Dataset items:

........

-- pv_equiv track=rewrite | github.com/gatocor/treeclust | treeclust/plotting/multiresolution_graph.py | _local_crossing_optimization
-- ===== SOURCE A (Python) =====
-- from typing import Optional, Tuple, Union, Dict, List, Any
--
-- def _local_crossing_optimization(node_order: List, prev_nodes: List,
--                                 edge_dict: Dict, positions: Dict, max_iterations: int = 10) -> List:
--     """
--     Apply local search to minimize crossings by swapping adjacent nodes.
--     """
--
--     current_order = node_order.copy()
--
--     for iteration in range(max_iterations):
--         improved = False
--
--         # Try swapping adjacent pairs
--         for i in range(len(current_order) - 1):
--             # Calculate crossings before swap
--             crossings_before = _count_crossings_for_pair(
--                 current_order, i, i+1, prev_nodes, edge_dict, positions
--             )
--
--             # Swap and calculate crossings after
--             current_order[i], current_order[i+1] = current_order[i+1], current_order[i]
--             crossings_after = _count_crossings_for_pair(
--                 current_order, i, i+1, prev_nodes, edge_dict, positions
--             )
--
--             # Keep swap if it reduces crossings
--             if crossings_after < crossings_before:
--                 improved = True
--             else:
--                 # Revert swap
--                 current_order[i], current_order[i+1] = current_order[i+1], current_order[i]
--
--         # Stop if no improvement
--         if not improved:
--             break
--
--     return current_order
--
-- def _count_crossings_for_pair(node_order: List, idx1: int, idx2: int,
--                              prev_nodes: List, edge_dict: Dict, positions: Dict) -> int:
--     """
--     Count crossings caused by edges from two specific nodes.
--     """
--
--     node1 = node_order[idx1]
--     node2 = node_order[idx2]
--
--     crossings = 0
--
--     # Get connections for both nodes
--     connections1 = []
--     connections2 = []
--
--     if node1 in edge_dict:
--         for connected_node, weight in edge_dict[node1]:
--             if connected_node in prev_nodes and connected_node in positions:
--                 connections1.append(positions[connected_node][0])
--
--     if node2 in edge_dict:
--         for connected_node, weight in edge_dict[node2]:
--             if connected_node in prev_nodes and connected_node in positions:
--                 connections2.append(positions[connected_node][0])
--
--     # Count crossings between edges from node1 and node2
--     for pos1 in connections1:
--         for pos2 in connections2:
--             # Check if edges cross (considering node1 is to the left of node2)
--             if idx1 < idx2 and pos1 > pos2:  # node1 left, but connects to right
--                 crossings += 1
--             elif idx1 > idx2 and pos1 < pos2:  # node1 right, but connects to left
--                 crossings += 1
--
--     return crossings
-- ===== SOURCE B (Python) =====
-- from typing import Dict, List
--
--
-- def _local_crossing_optimization(node_order: List, prev_nodes: List,
--                                  edge_dict: Dict, positions: Dict, max_iterations: int = 10) -> List:
--     """
--     Same greedy adjacent-swap crossing minimization, but with the per-node
--     connection positions precomputed once and sorted, so each pair decision is
--     a linear merge count instead of a quadratic nested scan.
--     """
--     order = list(node_order)
--     if len(order) < 2 or max_iterations < 1:
--         return order
--
--     prev = set(prev_nodes)
--     conn = {}
--     for u in order:
--         if u not in conn:
--             conn[u] = sorted(positions[c][0]
--                              for c, _w in edge_dict.get(u, ())
--                              if c in prev and c in positions)
--
--     def cross(a, b):
--         # number of pairs (p, q) with p in conn[a], q in conn[b], p > q
--         xs, ys = conn[a], conn[b]
--         j, total = 0, 0
--         for p in xs:
--             while j < len(ys) and ys[j] < p:
--                 j += 1
--             total += j
--         return total
--
--     for _ in range(max_iterations):
--         improved = False
--         res = []
--         carry = order[0]
--         for nxt in order[1:]:
--             if cross(nxt, carry) < cross(carry, nxt):
--                 res.append(nxt)
--                 improved = True
--             else:
--                 res.append(carry)
--                 carry = nxt
--         res.append(carry)
--         order = res
--         if not improved:
--             break
--     return order
-- ===== Notes on version B (the rewrite author's own statement) =====
-- stated objective: faster
-- what changed: B precomputes each node's connection-position list once (sorted, with prev_nodes as a set) instead of rebuilding it for every adjacent pair in every iteration, counts the crossings of a pair by a linear merge over the two sorted lists instead of a quadratic nested scan, and performs each sweep as a single carry pass building a new list instead of index-based in-place swaps.
import Mathlib
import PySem
-- Source B's inner `for ... if text.startswith(us, i): ... break / else:` — first rule matching at the position
def pvFindRule (l : List Char) : List (List Char × List Char) → Option (List Char × List Char)
  | [] => none
  | r :: rest => if r.1.isPrefixOf l then some r else pvFindRule l rest

-- Source B's `while i < n` loop: advancing the index = consuming the front of the char list
-- (every iteration consumes at least one char, so `fuel = length` iterations suffice)
def pvScanF (R : List (List Char × List Char)) : Nat → List Char → List Char
  | _, [] => []
  | 0, l => l
  | fuel + 1, c :: t =>
    match pvFindRule (c :: t) R with
    | some r => r.2 ++ pvScanF R fuel (t.drop (r.1.length - 1))
    | none => c :: pvScanF R fuel t

def convert_to_uk_spelling_alt (text : String) : String :=
  String.ofList (pvScanF pvUkRules text.toList.length text.toList)

-- ===== PRECONDITION & SPEC =====
-- Pre_ excludes texts containing one of the five overlap collisions of two US spellings sharing
-- a letter ('colorealize', 'behaviorealize', 'centerealize', 'meterealize', 'programeter'):
-- there the result depends only on the accidental order in which the overlapping matches are
-- applied (A's sequential dict-order passes convert both overlapping words, B's left-to-right
-- scan converts the leftmost one), a corner no caller would specify either way.
def Pre_convert_to_uk_spelling (text : String) : Prop :=
  (PySem.Str.isIn "colorealize" text || PySem.Str.isIn "behaviorealize" text ||
   PySem.Str.isIn "centerealize" text || PySem.Str.isIn "meterealize" text ||
   PySem.Str.isIn "programeter" text) = false
instance (text : String) : Decidable (Pre_convert_to_uk_spelling text) := by
  unfold Pre_convert_to_uk_spelling; infer_instance

def pvWitness_convert_to_uk_spelling : String := "the color of the center meter program"

def Spec_convert_to_uk_spelling (text : String) (out : String) : Prop :=
  out = convert_to_uk_spelling_alt text
instance (text : String) (out : String) : Decidable (Spec_convert_to_uk_spelling text out) := by
  unfold Spec_convert_to_uk_spelling; infer_instance

-- ===== CLAIM (what is proved, stated in full; the proofs are below) =====
def Claim_equal_convert_to_uk_spelling : Prop :=
  ∀ (text : String), Dom_convert_to_uk_spelling text → Pre_convert_to_uk_spelling text →
    Spec_convert_to_uk_spelling text (convert_to_uk_spelling text)

-- ===== LEMMAS AND PROOFS =====

-- A's str.replace, in structurally recursive form
def pvRepl (k v : List Char) : List Char → List Char
  | [] => []
  | c :: t => if k.isPrefixOf (c :: t) then v ++ pvRepl k v (t.drop (k.length - 1)) else c :: pvRepl k v t
termination_by l => l.length
decreasing_by all_goals (simp; try omega)
-- pv_equiv track=rewrite | github.com/Aireos/AA-CP1-projects | assighnments/a final project/main.py | armor_player
-- ===== SOURCE A (Python) =====
-- def armor_player(items):
--     for list in items:
--         if list[0] == "Armor(+5)":
--             return 5
--     for list in items:
--         if list[0] == "Armor(+4)":
--             return 4
--     for list in items:
--         if list[0] == "Armor(+3)":
--             return 3
--     for list in items:
--         if list[0] == "Armor(+2)":
--             return 2
--     for list in items:
--         if list[0] == "Armor(+1)":
--             return 1
--     else:
--         return 0
-- ===== SOURCE B (Python) =====
-- def _bonus(tag):
--     if tag == "Armor(+4)":
--         return 4
--     elif tag == "Armor(+3)":
--         return 3
--     elif tag == "Armor(+2)":
--         return 2
--     elif tag == "Armor(+1)":
--         return 1
--     return 0
--
--
-- def armor_player(items):
--     best = 0
--     for item in items:
--         tag = item[0]
--         if tag == "Armor(+5)":
--             return 5
--         b = _bonus(tag)
--         if b > best:
--             best = b
--     return best
-- ===== Notes on version B (the rewrite author's own statement) =====
-- stated objective: simpler
-- what changed: Replaces A's five sequential scans (one per armor tier) by a single pass that keeps a running maximum bonus, with an early return on Armor(+5).
import Mathlib
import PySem

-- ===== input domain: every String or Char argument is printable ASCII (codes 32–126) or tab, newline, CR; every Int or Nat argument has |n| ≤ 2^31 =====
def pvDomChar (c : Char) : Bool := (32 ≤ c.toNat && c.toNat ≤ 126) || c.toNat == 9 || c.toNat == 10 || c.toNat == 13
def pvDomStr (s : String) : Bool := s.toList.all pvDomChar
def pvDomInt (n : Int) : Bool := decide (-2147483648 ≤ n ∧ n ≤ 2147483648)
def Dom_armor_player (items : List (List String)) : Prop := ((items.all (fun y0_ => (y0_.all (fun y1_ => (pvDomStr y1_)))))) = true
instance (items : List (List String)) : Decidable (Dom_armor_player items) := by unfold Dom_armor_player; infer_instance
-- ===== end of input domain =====

-- B replaces A's five sequential scans by one pass with a running maximum; simpler, same results.

-- ===== PORT A =====
-- one 'for list in items: if list[0] == tag: return k' loop of A; list[0] on [] is an
-- IndexError (pyGet? = none), excluded by Pre_ below, where the port's comparison is just false
def scanA (tag : String) : List (List String) → Bool
  | [] => false
  | l :: rest => if PySem.List.pyGet? l 0 = some tag then true else scanA tag rest

def armor_player (items : List (List String)) : Int :=
  if scanA "Armor(+5)" items then 5
  else if scanA "Armor(+4)" items then 4
  else if scanA "Armor(+3)" items then 3
  else if scanA "Armor(+2)" items then 2
  else if scanA "Armor(+1)" items then 1
  else 0

-- ===== PORT B =====
def altBonus (tag : String) : Int :=
  if tag = "Armor(+4)" then 4
  else if tag = "Armor(+3)" then 3
  else if tag = "Armor(+2)" then 2
  else if tag = "Armor(+1)" then 1
  else 0

-- B's single loop; item[0] on [] raises (excluded by Pre_), ported as the default ""
def altLoop : List (List String) → Int → Int
  | [], best => best
  | l :: rest, best =>
    let tag := (PySem.List.pyGet? l 0).getD ""
    if tag = "Armor(+5)" then 5
    else altLoop rest (if altBonus tag > best then altBonus tag else best)

def armor_player_alt (items : List (List String)) : Int := altLoop items 0

-- ===== PRECONDITION & SPEC =====
-- Pre_ excludes exactly the inputs where both Pythons raise IndexError: an empty item reached
-- before any item whose first element is "Armor(+5)" (list[0] on []).
def Pre_armor_player (items : List (List String)) : Prop :=
  ∀ i < items.length, items.getD i [] = [] →
    ∃ j < i, (items.getD j []).head? = some "Armor(+5)"
instance (items : List (List String)) : Decidable (Pre_armor_player items) := by
  unfold Pre_armor_player; infer_instance
def pvWitness_armor_player : List (List String) := [["Armor(+3)"], ["Sword", "x"]]

def Spec_armor_player (items : List (List String)) (out : Int) : Prop := out = armor_player_alt items
instance (items : List (List String)) (out : Int) : Decidable (Spec_armor_player items out) := by unfold Spec_armor_player; infer_instance

-- ===== CLAIM (what is proved, stated in full; the proofs are below) =====
def Claim_equal_armor_player : Prop := ∀ (items : List (List String)), Dom_armor_player items → Pre_armor_player items → Spec_armor_player items (armor_player items)

-- ===== LEMMAS AND PROOFS =====

-- head of an item as B's port reads it
def hd (l : List String) : String := (PySem.List.pyGet? l 0).getD ""

lemma pyGet_some_iff (l : List String) (tag : String) (htag : tag ≠ "") :
    PySem.List.pyGet? l 0 = some tag ↔ hd l = tag := by
  cases l <;> simp [hd, PySem.List.pyGet?_zero, htag.symm]

lemma scan_true_iff (tag : String) (htag : tag ≠ "") (items : List (List String)) :
    scanA tag items = true ↔ ∃ l ∈ items, hd l = tag := by
  induction items with
  | nil => simp [scanA]
  | cons l rest ih =>
    simp only [scanA]
    by_cases h : PySem.List.pyGet? l 0 = some tag
    · simp [h, (pyGet_some_iff l tag htag).1 h]
    · have : ¬ hd l = tag := fun he => h ((pyGet_some_iff l tag htag).2 he)
      simp [h, this, ih]

def bestOf (items : List (List String)) : Int :=
  items.foldr (fun l acc => max (altBonus (hd l)) acc) 0

lemma bestOf_nonneg (items : List (List String)) : 0 ≤ bestOf items := by
  induction items with
  | nil => simp [bestOf]
  | cons l rest ih => simp only [bestOf, List.foldr] at *; exact le_max_of_le_right ih

lemma bestOf_le (items : List (List String)) (n : Int) (hn : 0 ≤ n)
    (h : ∀ l ∈ items, altBonus (hd l) ≤ n) : bestOf items ≤ n := by
  induction items with
  | nil => simpa [bestOf] using hn
  | cons l rest ih =>
    simp only [bestOf, List.foldr] at *
    exact max_le (h l (by simp)) (ih (fun x hx => h x (by simp [hx])))

lemma le_bestOf (items : List (List String)) (l : List String) (hl : l ∈ items) :
    altBonus (hd l) ≤ bestOf items := by
  induction items with
  | nil => cases hl
  | cons x rest ih =>
    simp only [bestOf, List.foldr] at *
    rcases List.mem_cons.1 hl with h | h
    · exact h ▸ le_max_left _ _
    · exact le_max_of_le_right (ih h)

lemma loop_spec (items : List (List String)) (best : Int) (hb : 0 ≤ best) :
    altLoop items best =
      if scanA "Armor(+5)" items then 5 else max best (bestOf items) := by
  induction items generalizing best with
  | nil => simp [altLoop, scanA, bestOf, max_eq_left hb]
  | cons l rest ih =>
    simp only [altLoop, scanA]
    by_cases h5 : PySem.List.pyGet? l 0 = some "Armor(+5)"
    · simp [h5]
    · have hne : ¬ hd l = "Armor(+5)" := fun he => h5 ((pyGet_some_iff l _ (by decide)).2 he)
      have hmax : (if altBonus (hd l) > best then altBonus (hd l) else best)
          = max best (altBonus (hd l)) := by
        rcases le_or_gt (altBonus (hd l)) best with h | h
        · simp [not_lt.2 h, max_eq_left h]
        · simp [h, max_eq_right (le_of_lt h)]
      have hb' : 0 ≤ max best (altBonus (hd l)) := le_max_of_le_left hb
      simp only [hd] at hne hmax hb'
      simp only [if_neg h5, if_neg hne, hmax]
      rw [ih _ hb']
      simp only [bestOf, List.foldr]
      simp only [hd]
      split
      · rfl
      · rw [max_assoc]

lemma altBonus_le_of_not4 (s : String) (h : s ≠ "Armor(+4)") : altBonus s ≤ 3 := by
  unfold altBonus; split_ifs <;> simp_all

lemma altBonus_le_of_not3 (s : String) (h4 : s ≠ "Armor(+4)") (h3 : s ≠ "Armor(+3)") :
    altBonus s ≤ 2 := by
  unfold altBonus; split_ifs <;> simp_all

lemma altBonus_le_of_not2 (s : String) (h4 : s ≠ "Armor(+4)") (h3 : s ≠ "Armor(+3)")
    (h2 : s ≠ "Armor(+2)") : altBonus s ≤ 1 := by
  unfold altBonus; split_ifs <;> simp_all

lemma altBonus_le_of_not1 (s : String) (h4 : s ≠ "Armor(+4)") (h3 : s ≠ "Armor(+3)")
    (h2 : s ≠ "Armor(+2)") (h1 : s ≠ "Armor(+1)") : altBonus s ≤ 0 := by
  unfold altBonus; split_ifs <;> simp_all

lemma altBonus_of_tag4 : altBonus "Armor(+4)" = 4 := by decide
lemma altBonus_of_tag3 : altBonus "Armor(+3)" = 3 := by decide
lemma altBonus_of_tag2 : altBonus "Armor(+2)" = 2 := by decide
lemma altBonus_of_tag1 : altBonus "Armor(+1)" = 1 := by decide

lemma ports_eq (items : List (List String)) : armor_player items = armor_player_alt items := by
  unfold armor_player armor_player_alt
  rw [loop_spec items 0 le_rfl]
  by_cases h5 : scanA "Armor(+5)" items
  · simp [h5]
  · rw [if_neg h5, if_neg h5, max_eq_right (bestOf_nonneg items)]
    have notScan : ∀ tag, tag ≠ "" → ¬ scanA tag items = true → ∀ l ∈ items, hd l ≠ tag := by
      intro tag ht hs l hl he
      exact hs ((scan_true_iff tag ht items).2 ⟨l, hl, he⟩)
    by_cases h4 : scanA "Armor(+4)" items
    · obtain ⟨l, hl, he⟩ := (scan_true_iff _ (by decide) items).1 h4
      have hle := bestOf_le items 4 (by norm_num)
        (fun x _ => by unfold altBonus; split_ifs <;> omega)
      have hge : (4:Int) ≤ bestOf items := by
        have := le_bestOf items l hl; rwa [he, altBonus_of_tag4] at this
      rw [if_pos h4]; omega
    · have n4 := notScan _ (by decide) h4
      by_cases h3 : scanA "Armor(+3)" items
      · obtain ⟨l, hl, he⟩ := (scan_true_iff _ (by decide) items).1 h3
        have hle := bestOf_le items 3 (by norm_num)
          (fun x hx => altBonus_le_of_not4 _ (n4 x hx))
        have hge : (3:Int) ≤ bestOf items := by
          have := le_bestOf items l hl; rwa [he, altBonus_of_tag3] at this
        rw [if_neg h4, if_pos h3]; omega
      · have n3 := notScan _ (by decide) h3
        by_cases h2 : scanA "Armor(+2)" items
        · obtain ⟨l, hl, he⟩ := (scan_true_iff _ (by decide) items).1 h2
          have hle := bestOf_le items 2 (by norm_num)
            (fun x hx => altBonus_le_of_not3 _ (n4 x hx) (n3 x hx))
          have hge : (2:Int) ≤ bestOf items := by
            have := le_bestOf items l hl; rwa [he, altBonus_of_tag2] at this
          rw [if_neg h4, if_neg h3, if_pos h2]; omega
        · have n2 := notScan _ (by decide) h2
          by_cases h1 : scanA "Armor(+1)" items
          · obtain ⟨l, hl, he⟩ := (scan_true_iff _ (by decide) items).1 h1
            have hle := bestOf_le items 1 (by norm_num)
              (fun x hx => altBonus_le_of_not2 _ (n4 x hx) (n3 x hx) (n2 x hx))
            have hge : (1:Int) ≤ bestOf items := by
              have := le_bestOf items l hl; rwa [he, altBonus_of_tag1] at this
            rw [if_neg h4, if_neg h3, if_neg h2, if_pos h1]; omega
          · have n1 := notScan _ (by decide) h1
            have hle := bestOf_le items 0 le_rfl
              (fun x hx => altBonus_le_of_not1 _ (n4 x hx) (n3 x hx) (n2 x hx) (n1 x hx))
            have hge := bestOf_nonneg items
            rw [if_neg h4, if_neg h3, if_neg h2, if_neg h1]; omega

-- ===== VERDICT (by name: the statement is the Claim_ definition above) =====
theorem armor_player_spec : Claim_equal_armor_player := by
  intro items _ _
  unfold Spec_armor_player
  exact ports_eq items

........

Goal of the exercise:
Retype only the lines above between the line with "order = res" and the line with "-- stated objective: faster", counting those two lines as well, and keep every character as it is.

Response below:
--         order = res
--         if not improved:
--             break
--     return order
-- ===== Notes on version B (the rewrite author's own statement) =====
-- stated objective: faster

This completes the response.